5 Indoor Training Tips

5 Indoor Training Tips

524 hours on Zwift. Since March 2020.

That number embarrasses and impresses me in equal measure. I started indoor training thinking it was for fairweather cyclists who couldn’t face the cold. Two years later, it is the foundation of my fitness. Structured, time-efficient, brutal when you want it to be.

If you are new to the turbo, here is what those 524 hours have taught me.

1. Come Prepared

No plan is a plan to quit.

Before you clip in: fill your bottles, calibrate your power device, lay out a fresh towel, position your fan, put on your headphones.

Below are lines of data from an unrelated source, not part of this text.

-- pv_equiv track=rewrite | github.com/SafeguardLi/Security_of_CP-DRL-TSC | src/CTM.py | cell2direction
-- ===== SOURCE A (Python) =====
-- def cell2direction(i):
--     ranges_to_directions = {
--         (106, 109): 0,
--         (102, 105): 1,
--         (89, 97): 2, (98, 101): 2,
--         (44, 45): 3,
--         (29, 39): 4, (42, 43): 4,
--         (40, 41): 5,
--         (59, 69): 6, (72, 75): 6,
--         (70, 71): 7,
--         (1, 12): 8, (14, 15): 8,
--         (13, 13): 9
--     }
--     for range_tuple, direction in ranges_to_directions.items():
--         if range_tuple[0] <= i <= range_tuple[1]:
--             return direction
--     return None
-- ===== SOURCE B (Python) =====
-- # Direction lookup precomputed as a dense digit string indexed by cell id; '.' marks no direction.
-- _DIRS = ".888888888888988.............44444444444554433.............66666666666776666.............222222222222211110000"
--
-- def cell2direction(i):
--     if 0 <= i < len(_DIRS):
--         ch = _DIRS[i]
--         if ch != '.':
--             return int(ch)
--     return None
-- ===== Notes on version B (the rewrite author's own statement) =====
-- stated objective: alternative
-- what changed: B replaces the per-call scan over (lo,hi) ranges with a single indexed access into a precomputed dense table (a digit string covering cells 0..109), so no range-containment loop remains.
import Mathlib
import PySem

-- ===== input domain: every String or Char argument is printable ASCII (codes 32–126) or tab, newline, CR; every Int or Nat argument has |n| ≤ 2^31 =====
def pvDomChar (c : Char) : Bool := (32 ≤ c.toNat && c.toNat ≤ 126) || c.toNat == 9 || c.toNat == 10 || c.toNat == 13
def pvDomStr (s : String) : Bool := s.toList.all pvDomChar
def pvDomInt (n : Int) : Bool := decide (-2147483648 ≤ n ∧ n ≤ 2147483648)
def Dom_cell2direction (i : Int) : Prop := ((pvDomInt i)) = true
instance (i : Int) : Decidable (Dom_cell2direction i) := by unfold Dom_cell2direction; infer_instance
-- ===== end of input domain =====

-- B answers by one indexed access into a precomputed dense digit-string table (cells 0..109) instead of scanning the (lo,hi) ranges per call.


-- ===== PORT A =====
-- the dict literal of A, iterated in insertion order
def pvRangesA : List ((Int × Int) × Int) :=
  [((106, 109), 0), ((102, 105), 1), ((89, 97), 2), ((98, 101), 2),
   ((44, 45), 3), ((29, 39), 4), ((42, 43), 4), ((40, 41), 5),
   ((59, 69), 6), ((72, 75), 6), ((70, 71), 7), ((1, 12), 8),
   ((14, 15), 8), ((13, 13), 9)]

-- the for-loop with early return
def pvLoopA (i : Int) : List ((Int × Int) × Int) → Option Int
  | [] => none
  | ((lo, hi), d) :: rest => if lo ≤ i ∧ i ≤ hi then some d else pvLoopA i rest

def cell2direction (i : Int) : Option Int := pvLoopA i pvRangesA

-- ===== PORT B =====
-- _DIRS: the dense table, '.' = no direction
def pvDirs : String := ".888888888888988.............44444444444554433.............66666666666776666.............222222222222211110000"

-- int(ch): inside the guard ch is a decimal digit, so int(ch) always returns;
-- PySem.Int.ofStr? is exact there (some of the digit's value).
def cell2direction_alt (i : Int) : Option Int :=
  if 0 ≤ i ∧ i < PySem.Str.len pvDirs then
    match PySem.Str.pyGet? pvDirs i with
    | some ch => if ch ≠ '.' then PySem.Int.ofStr? (String.ofList [ch]) else none
    | none => none
  else none

-- ===== PRECONDITION & SPEC =====
def Spec_cell2direction (i : Int) (out : Option Int) : Prop := out = cell2direction_alt i
instance (i : Int) (out : Option Int) : Decidable (Spec_cell2direction i out) := by unfold Spec_cell2direction; infer_instance

-- ===== CLAIM (what is proved, stated in full; the proofs are below) =====
def Claim_equal_cell2direction : Prop := ∀ (i : Int), Dom_cell2direction i → Spec_cell2direction i (cell2direction i)

-- ===== LEMMAS AND PROOFS =====

-- agreement on the band 0 ≤ i ≤ 110, pointwise by the kernel
set_option maxRecDepth 10000 in
set_option maxHeartbeats 2000000 in
theorem pv_agree_small : ∀ n : Nat, n < 111 →
    cell2direction (n : Int) = cell2direction_alt (n : Int) := by decide

-- A's scan returns none outside every range
set_option maxHeartbeats 1000000 in
theorem pvLoopA_none (i : Int) (h : i < 0 ∨ 110 ≤ i) : pvLoopA i pvRangesA = none := by
  rw [pvRangesA]
  repeat rw [pvLoopA, if_neg (by omega)]
  rfl

theorem pvDirs_len : PySem.Str.len pvDirs = 110 := by decide

-- ===== VERDICT (by name: the statement is the Claim_ definition above) =====
theorem cell2direction_spec : Claim_equal_cell2direction := by
  intro i _
  unfold Spec_cell2direction
  by_cases h : 0 ≤ i ∧ i < 110
  · obtain ⟨h0, h1⟩ := h
    have := pv_agree_small i.toNat (by omega)
    rwa [Int.toNat_of_nonneg h0] at this
  · have h' : i < 0 ∨ 110 ≤ i := by omega
    show cell2direction i = cell2direction_alt i
    rw [cell2direction, cell2direction_alt, pvLoopA_none i h', pvDirs_len,
      if_neg (by omega)]
-- pv_equiv track=rewrite | github.com/Murphy-Joe/ReWordle | helper/utils.py | pick_best_guess
-- ===== SOURCE A (Python) =====
-- def pick_best_guess(sorted_results: list[tuple[str, int]], targets_left) -> tuple[str, int]:
--     best_score = sorted_results[0][1]
--     top_item_or_items = [word_score for word_score in sorted_results if word_score[1] == best_score]
--
--     if len(top_item_or_items) == 1:
--         return top_item_or_items[0]
--     elif not any(word in targets_left for word in top_item_or_items):
--         return top_item_or_items[0]
--     else:
--         top_targets = [word for word in top_item_or_items if word in targets_left]
--         return top_targets[0]
-- ===== SOURCE B (Python) =====
-- def pick_best_guess(sorted_results, targets_left):
--     best_score = sorted_results[0][1]
--     fallback = None
--     for item in sorted_results:
--         if item[1] == best_score:
--             if item in targets_left:
--                 return item
--             if fallback is None:
--                 fallback = item
--     return fallback
-- ===== Notes on version B (the rewrite author's own statement) =====
-- stated objective: simpler
-- what changed: A builds the list of all top-scored items and then runs a separate any-membership pass plus a second filter; B does a single pass over sorted_results with a fallback variable, returning the first top-scored item found in targets_left or else the first top-scored item.
import Mathlib
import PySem

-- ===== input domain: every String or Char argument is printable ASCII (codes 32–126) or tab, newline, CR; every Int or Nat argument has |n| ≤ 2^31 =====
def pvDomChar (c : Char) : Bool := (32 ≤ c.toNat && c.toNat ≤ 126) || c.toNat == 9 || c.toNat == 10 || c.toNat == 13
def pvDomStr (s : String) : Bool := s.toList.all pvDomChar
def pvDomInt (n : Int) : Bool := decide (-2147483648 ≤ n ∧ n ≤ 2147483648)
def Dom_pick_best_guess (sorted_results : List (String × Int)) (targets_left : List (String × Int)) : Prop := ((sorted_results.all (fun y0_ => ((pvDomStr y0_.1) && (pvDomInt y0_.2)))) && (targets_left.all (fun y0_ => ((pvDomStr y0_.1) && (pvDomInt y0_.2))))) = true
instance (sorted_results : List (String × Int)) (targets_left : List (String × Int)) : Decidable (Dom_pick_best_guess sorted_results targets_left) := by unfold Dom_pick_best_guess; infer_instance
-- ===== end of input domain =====

-- B collapses A's three passes (filter top, any-membership, filter targets) into one
-- fallback-carrying loop over sorted_results; objective: simpler single pass.


-- ===== PORT A =====
def pick_best_guess (sorted_results : List (String × Int)) (targets_left : List (String × Int)) : String × Int :=
  let best_score := ((PySem.List.pyGet? sorted_results 0).getD ("", 0)).2
  let top_item_or_items := sorted_results.filter (fun word_score => word_score.2 == best_score)
  if top_item_or_items.length == 1 then
    top_item_or_items.headD ("", 0)
  else if !(top_item_or_items.any (fun word => targets_left.contains word)) then
    top_item_or_items.headD ("", 0)
  else
    (top_item_or_items.filter (fun word => targets_left.contains word)).headD ("", 0)

-- ===== PORT B =====
-- one pass: return first top-scored item found in targets_left, else the first top-scored item
def pickLoop (targets_left : List (String × Int)) (best : Int) (fallback : Option (String × Int)) : List (String × Int) → Option (String × Int)
  | [] => fallback
  | item :: rest =>
    if item.2 == best then
      if targets_left.contains item then some item
      else pickLoop targets_left best (if fallback.isNone then some item else fallback) rest
    else pickLoop targets_left best fallback rest

def pick_best_guess_alt (sorted_results : List (String × Int)) (targets_left : List (String × Int)) : String × Int :=
  let best_score := ((PySem.List.pyGet? sorted_results 0).getD ("", 0)).2
  (pickLoop targets_left best_score none sorted_results).getD ("", 0)

-- ===== PRECONDITION & SPEC =====
-- Pre_ excludes only the empty sorted_results, on which Python A raises IndexError at sorted_results[0]
def Pre_pick_best_guess (sorted_results : List (String × Int)) (targets_left : List (String × Int)) : Prop := sorted_results ≠ []
instance (sorted_results : List (String × Int)) (targets_left : List (String × Int)) : Decidable (Pre_pick_best_guess sorted_results targets_left) := by unfold Pre_pick_best_guess; infer_instance
def pvWitness_pick_best_guess : (List (String × Int)) × (List (String × Int)) := ([("ab", 3), ("cd", 3)], [("cd", 3)])

def Spec_pick_best_guess (sorted_results : List (String × Int)) (targets_left : List (String × Int)) (out : String × Int) : Prop := out = pick_best_guess_alt sorted_results targets_left
instance (sorted_results : List (String × Int)) (targets_left : List (String × Int)) (out : String × Int) : Decidable (Spec_pick_best_guess sorted_results targets_left out) := by unfold Spec_pick_best_guess; infer_instance

-- ===== CLAIM (what is proved, stated in full; the proofs are below) =====
def Claim_equal_pick_best_guess : Prop := ∀ (sorted_results : List (String × Int)) (targets_left : List (String × Int)), Dom_pick_best_guess sorted_results targets_left → Pre_pick_best_guess sorted_results targets_left → Spec_pick_best_guess sorted_results targets_left (pick_best_guess sorted_results targets_left)

-- ===== LEMMAS AND PROOFS =====

-- the single pass computes: first top-scored item in targets_left, else fallback, else first top-scored item
theorem pickLoop_eq (tl : List (String × Int)) (best : Int) :
    ∀ (l : List (String × Int)) (fb : Option (String × Int)),
      pickLoop tl best fb l =
        (((l.filter (fun w => w.2 == best)).filter (fun w => tl.contains w)).head?).orElse
          (fun _ => fb.orElse (fun _ => (l.filter (fun w => w.2 == best)).head?)) := by
  intro l
  induction l with
  | nil => intro fb; simp [pickLoop]
  | cons x rest ih =>
    intro fb
    by_cases hx : (x.2 == best) = true
    · by_cases hc : tl.contains x = true
      · have hm : x ∈ tl := by simpa using hc
        simp [pickLoop, hx, hc, hm, List.filter_cons, Option.orElse]
      · simp only [pickLoop, hx, hc, if_true, Bool.false_eq_true, if_false, ih,
          List.filter_cons, Option.orElse]
        cases fb <;> simp [hx, hc, Option.orElse] <;>
          cases ((rest.filter (fun w => w.2 == best)).filter (fun w => tl.contains w)).head? <;>
            simp [Option.orElse]
    · simp [pickLoop, hx, ih, List.filter_cons]

theorem key (sr tl : List (String × Int)) (best : Int) :
    (if ((sr.filter (fun w => w.2 == best)).length == 1) = true then
        (sr.filter (fun w => w.2 == best)).headD ("", 0)
     else if (!((sr.filter (fun w => w.2 == best)).any (fun w => tl.contains w))) = true then
        (sr.filter (fun w => w.2 == best)).headD ("", 0)
     else ((sr.filter (fun w => w.2 == best)).filter (fun w => tl.contains w)).headD ("", 0))
      = (pickLoop tl best none sr).getD ("", 0) := by
  rw [pickLoop_eq]
  cases h : (sr.filter (fun w => w.2 == best)).filter (fun w => tl.contains w) with
  | nil =>
    have hany : ((sr.filter (fun w => w.2 == best)).any fun w => tl.contains w) = false := by
      rw [List.any_eq_false]
      intro w hw hc
      have hm : w ∈ (sr.filter (fun w => w.2 == best)).filter (fun w => tl.contains w) :=
        List.mem_filter.mpr ⟨hw, hc⟩
      rw [h] at hm
      simp at hm
    simp only [h, hany, Bool.not_false, if_true, Option.orElse, List.headD_eq_head?_getD]
    split <;> rfl
  | cons x rest =>
    have hx : x ∈ (sr.filter (fun w => w.2 == best)).filter (fun w => tl.contains w) := by
      rw [h]; exact List.mem_cons_self
    have hxtop : x ∈ sr.filter (fun w => w.2 == best) := List.mem_of_mem_filter hx
    have hxtl : tl.contains x = true := List.of_mem_filter hx
    have hany : ((sr.filter (fun w => w.2 == best)).any fun w => tl.contains w) = true :=
      List.any_eq_true.mpr ⟨x, hxtop, hxtl⟩
    simp only [h, hany, Option.orElse, Bool.not_true]
    split
    · rename_i hlen
      simp only [beq_iff_eq, List.length_eq_one_iff] at hlen
      obtain ⟨t, ht⟩ := hlen
      rw [ht] at hxtop
      simp only [List.mem_singleton] at hxtop
      simp [ht, hxtop, Option.getD]
    · simp [Option.getD, List.headD]

theorem pick_best_guess_spec : Claim_equal_pick_best_guess := by
  intro sr tl _ _
  unfold Spec_pick_best_guess pick_best_guess pick_best_guess_alt
  exact key sr tl ((PySem.List.pyGet? sr 0).getD ("", 0)).2
-- pv_equiv track=rewrite | github.com/KathTheDragon/Conlanger | core.py | parse_word
-- ===== SOURCE A (Python) =====
-- def parse_word(word, graphs=None):
--     '''Parse a string of graphemes.
--
--     Arguments:
--         word   -- the word to be parsed (str)
--         graphs -- category of graphemes (Cat)
--
--     Returns a list.
--     '''
--     # Black magic
--     # While test isn't a single character and doesn't begin any polygraph
--     #     From i=len(test) to i=1
--     #         Does test begin with a valid graph? Single characters are always valid
--     #             Add this valid graph to the output
--     #             Remove the graph from test, and remove leading instances of separator
--     test = ''
--     if graphs is None:
--         return list(word)
--     separator = graphs[0]
--     polygraphs = [graph for graph in graphs if len(graph) > 1]
--     graphemes = []
--     for char in '#'.join(f'.{word}.'.split()).strip('.')+separator:  # Convert all whitespace to a single #
--         test += char
--         while len(test) > 1 and not any(graph.startswith(test) for graph in polygraphs):
--             for i in reversed(range(1, len(test)+1)):
--                 if i == 1 or test[:i] in polygraphs:
--                     graphemes.append(test[:i])
--                     test = test[i:].lstrip(separator)
--                     break
--     return graphemes
-- ===== SOURCE B (Python) =====
-- def parse_word(word, graphs=None):
--     '''Parse a string of graphemes (position-scan re-implementation).'''
--     if graphs is None:
--         return list(word)
--     separator = graphs[0]
--     polygraphs = {graph for graph in graphs if len(graph) > 1}
--     # every proper-or-full prefix of a polygraph, for O(1) viability tests
--     prefixes = {graph[:l] for graph in polygraphs for l in range(1, len(graph) + 1)}
--     s = '#'.join(f'.{word}.'.split()).strip('.') + separator
--     n = len(s)
--     graphemes = []
--     i = k = 0
--     while True:
--         # advance the lookahead k until the window s[i:k] can no longer grow
--         while k <= n and (k - i < 2 or s[i:k] in prefixes):
--             k += 1
--         if k > n:
--             return graphemes
--         # longest valid grapheme at i (never the whole window)
--         j = k - i - 1
--         while j > 1 and s[i:i+j] not in polygraphs:
--             j -= 1
--         graphemes.append(s[i:i+j])
--         i += j
--         # skip separator characters, but only inside the current window
--         while i < k and s[i] in separator:
--             i += 1
-- ===== Notes on version B (the rewrite author's own statement) =====
-- stated objective: alternative
-- what changed: Replaces A's growing-buffer state machine (append each char to a `test` string, then repeatedly emit the longest valid prefix and re-slice the buffer) with a two-index position/lookahead scan over the normalized string that never builds a buffer, using a precomputed set of all polygraph prefixes for O(1) viability tests instead of re-scanning the polygraph list with startswith at every character.
import Mathlib
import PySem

Set up your pain cave so that when your legs start burning, your environment is not the reason you stop.

Use Zwift’s structured training programmes instead of free riding. The session does the planning for you. Your job is to execute it.

Failing that: pick a target. One number on the screen you are not allowed to drop below. Then hold it. Yesterday informs today. Today informs tomorrow. Prioritise sleep, plan your week, and protect your training time like the appointment it is.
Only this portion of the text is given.